What falsehoods do we believe as children? And what happens when we realize they are lies—possibly heinous ones? In Old Rendering Plant Wolfgang Hilbig turns his febrile, hypnotic prose to the intersection of identity, language, and history’s darkest chapters, immersing readers in the odors and oozings of a butchery that has for years dumped biological waste into a river. It starts when a young boy becomes obsessed with an empty and decayed coal plant, coming to believe that it is tied to mysterious disappearances throughout the countryside. But as a young man, with the building now turned into an abattoir processing dead animals, he revisits this place and his memories of it, realizing just how much he has missed. Plumbing memory’s mysteries while evoking historic horrors, Hilbig gives us a gothic testament for the silenced and the speechless.

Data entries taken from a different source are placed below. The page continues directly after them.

-- pv_equiv track=rewrite | github.com/Wybxc/chinese-corpus | generate/conversations.py | to_yml
-- ===== SOURCE A (Python) =====
-- def to_yml(f):
--   new = True
--   for i in f:
--     if i.strip() == '':
--       continue
--     if i.strip() == '===':
--       new = True
--       continue
--     if new:
--       yield '- - ' + i[2:]
--     else:
--       yield '  - ' + i[2:]
--     new = False
-- ===== SOURCE B (Python) =====
-- def _blocks(f):
--     cur = []
--     for i in f:
--         s = i.strip()
--         if s == '':
--             continue
--         if s == '===':
--             if cur:
--                 yield cur
--             cur = []
--         else:
--             cur.append(i)
--     if cur:
--         yield cur
--
-- def to_yml(f):
--     for block in _blocks(f):
--         yield '- - ' + block[0][2:]
--         for line in block[1:]:
--             yield '  - ' + line[2:]
-- ===== Notes on version B (the rewrite author's own statement) =====
-- stated objective: alternative
-- what changed: Replaces the rolling 'new' boolean flag with a two-stage decomposition: an inner generator groups the non-blank lines into blocks split on '===' separators, and the outer loop emits each block as a YAML item ('- - ' head, ' - ' continuation lines).
import Mathlib
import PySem

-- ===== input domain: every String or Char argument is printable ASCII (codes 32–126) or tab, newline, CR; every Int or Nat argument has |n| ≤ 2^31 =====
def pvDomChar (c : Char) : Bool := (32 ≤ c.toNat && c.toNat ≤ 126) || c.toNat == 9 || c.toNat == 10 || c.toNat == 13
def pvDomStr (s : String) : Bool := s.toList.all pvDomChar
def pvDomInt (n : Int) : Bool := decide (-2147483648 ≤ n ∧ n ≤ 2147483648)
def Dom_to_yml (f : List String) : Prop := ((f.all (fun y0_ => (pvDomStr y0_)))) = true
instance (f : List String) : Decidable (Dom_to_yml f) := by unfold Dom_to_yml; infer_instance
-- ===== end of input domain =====

-- B replaces A's rolling 'new' flag with a block-grouping pass (split on '===') followed by per-block emission; alternative decomposition, same cost.


-- ===== PORT A =====
-- A's loop: state is the 'new' flag; blanks skipped, '===' resets the flag, other lines emitted.
def toYmlLoop (f : List String) (new : Bool) : List String :=
  match f with
  | [] => []
  | i :: rest =>
    if PySem.Str.strip i == "" then toYmlLoop rest new
    else if PySem.Str.strip i == "===" then toYmlLoop rest true
    else (if new then "- - " ++ PySem.Str.slice i (some 2) none
          else "  - " ++ PySem.Str.slice i (some 2) none) :: toYmlLoop rest false

def to_yml (f : List String) : List String := toYmlLoop f true

-- ===== PORT B =====
-- B's inner generator: group non-blank lines into blocks, flushing on '===' and at EOF; empty blocks never yielded.
def blocksLoop (f : List String) (cur : List String) : List (List String) :=
  match f with
  | [] => if cur = [] then [] else [cur]
  | i :: rest =>
    if PySem.Str.strip i == "" then blocksLoop rest cur
    else if PySem.Str.strip i == "===" then
      (if cur = [] then blocksLoop rest [] else cur :: blocksLoop rest [])
    else blocksLoop rest (cur ++ [i])

-- B's outer loop: emit each block as one YAML item.
def emitBlock (b : List String) : List String :=
  match b with
  | [] => []
  | h :: t => ("- - " ++ PySem.Str.slice h (some 2) none)
              :: t.map (fun line => "  - " ++ PySem.Str.slice line (some 2) none)

def to_yml_alt (f : List String) : List String :=
  (blocksLoop f []).flatMap emitBlock

-- ===== PRECONDITION & SPEC =====
def Spec_to_yml (f : List String) (out : List String) : Prop := out = to_yml_alt f
instance (f : List String) (out : List String) : Decidable (Spec_to_yml f out) := by unfold Spec_to_yml; infer_instance

-- ===== CLAIM (what is proved, stated in full; the proofs are below) =====
def Claim_equal_to_yml : Prop := ∀ (f : List String), Dom_to_yml f → Spec_to_yml f (to_yml f)

-- ===== LEMMAS AND PROOFS =====
-- Loop invariant: emitting the blocks produced from state `cur` equals the pending
-- emission of `cur` followed by A's loop run from the matching flag state.
theorem blocks_emit (f : List String) (cur : List String) :
    (blocksLoop f cur).flatMap emitBlock =
      (match cur with
       | [] => toYmlLoop f true
       | h :: t => emitBlock (h :: t) ++ toYmlLoop f false) := by
  induction f generalizing cur with
  | nil =>
    cases cur with
    | nil => simp [blocksLoop, toYmlLoop]
    | cons h t => simp [blocksLoop, toYmlLoop]
  | cons i rest ih =>
    by_cases hb : PySem.Str.strip i == ""
    · cases cur with
      | nil => simp [blocksLoop, toYmlLoop, hb, ih]
      | cons h t => simp [blocksLoop, toYmlLoop, hb, ih]
    · by_cases hs : PySem.Str.strip i == "==="
      · cases cur with
        | nil => simp [blocksLoop, toYmlLoop, hb, hs, ih]
        | cons h t => simp [blocksLoop, toYmlLoop, hb, hs, ih]
      · cases cur with
        | nil =>
          simp [blocksLoop, toYmlLoop, hb, hs, ih [i], emitBlock]
        | cons h t =>
          simp only [blocksLoop, toYmlLoop, hb, hs, Bool.false_eq_true,
            if_false, List.cons_append]
          rw [ih (h :: (t ++ [i]))]
          simp [emitBlock, List.map_append]

-- ===== VERDICT (by name: the statement is the Claim_ definition above) =====
theorem to_yml_spec : Claim_equal_to_yml := by
  intro f _
  show to_yml f = to_yml_alt f
  unfold to_yml to_yml_alt
  simpa using (blocks_emit f []).symm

With a tone worthy of Poe and a syntax descended from Joyce, this suggestive, menacing tale refracts the lost innocence of youth through the heavy burdens of maturity.

Suggestive and menacing? Poe and Joyce? This one’s next on my list. I was hoping to dig into it over the July 4th weekend(ish), but I was a bit crosseyed from Bloody Marys and other good spirits, and got almost no reading done for five days in a row.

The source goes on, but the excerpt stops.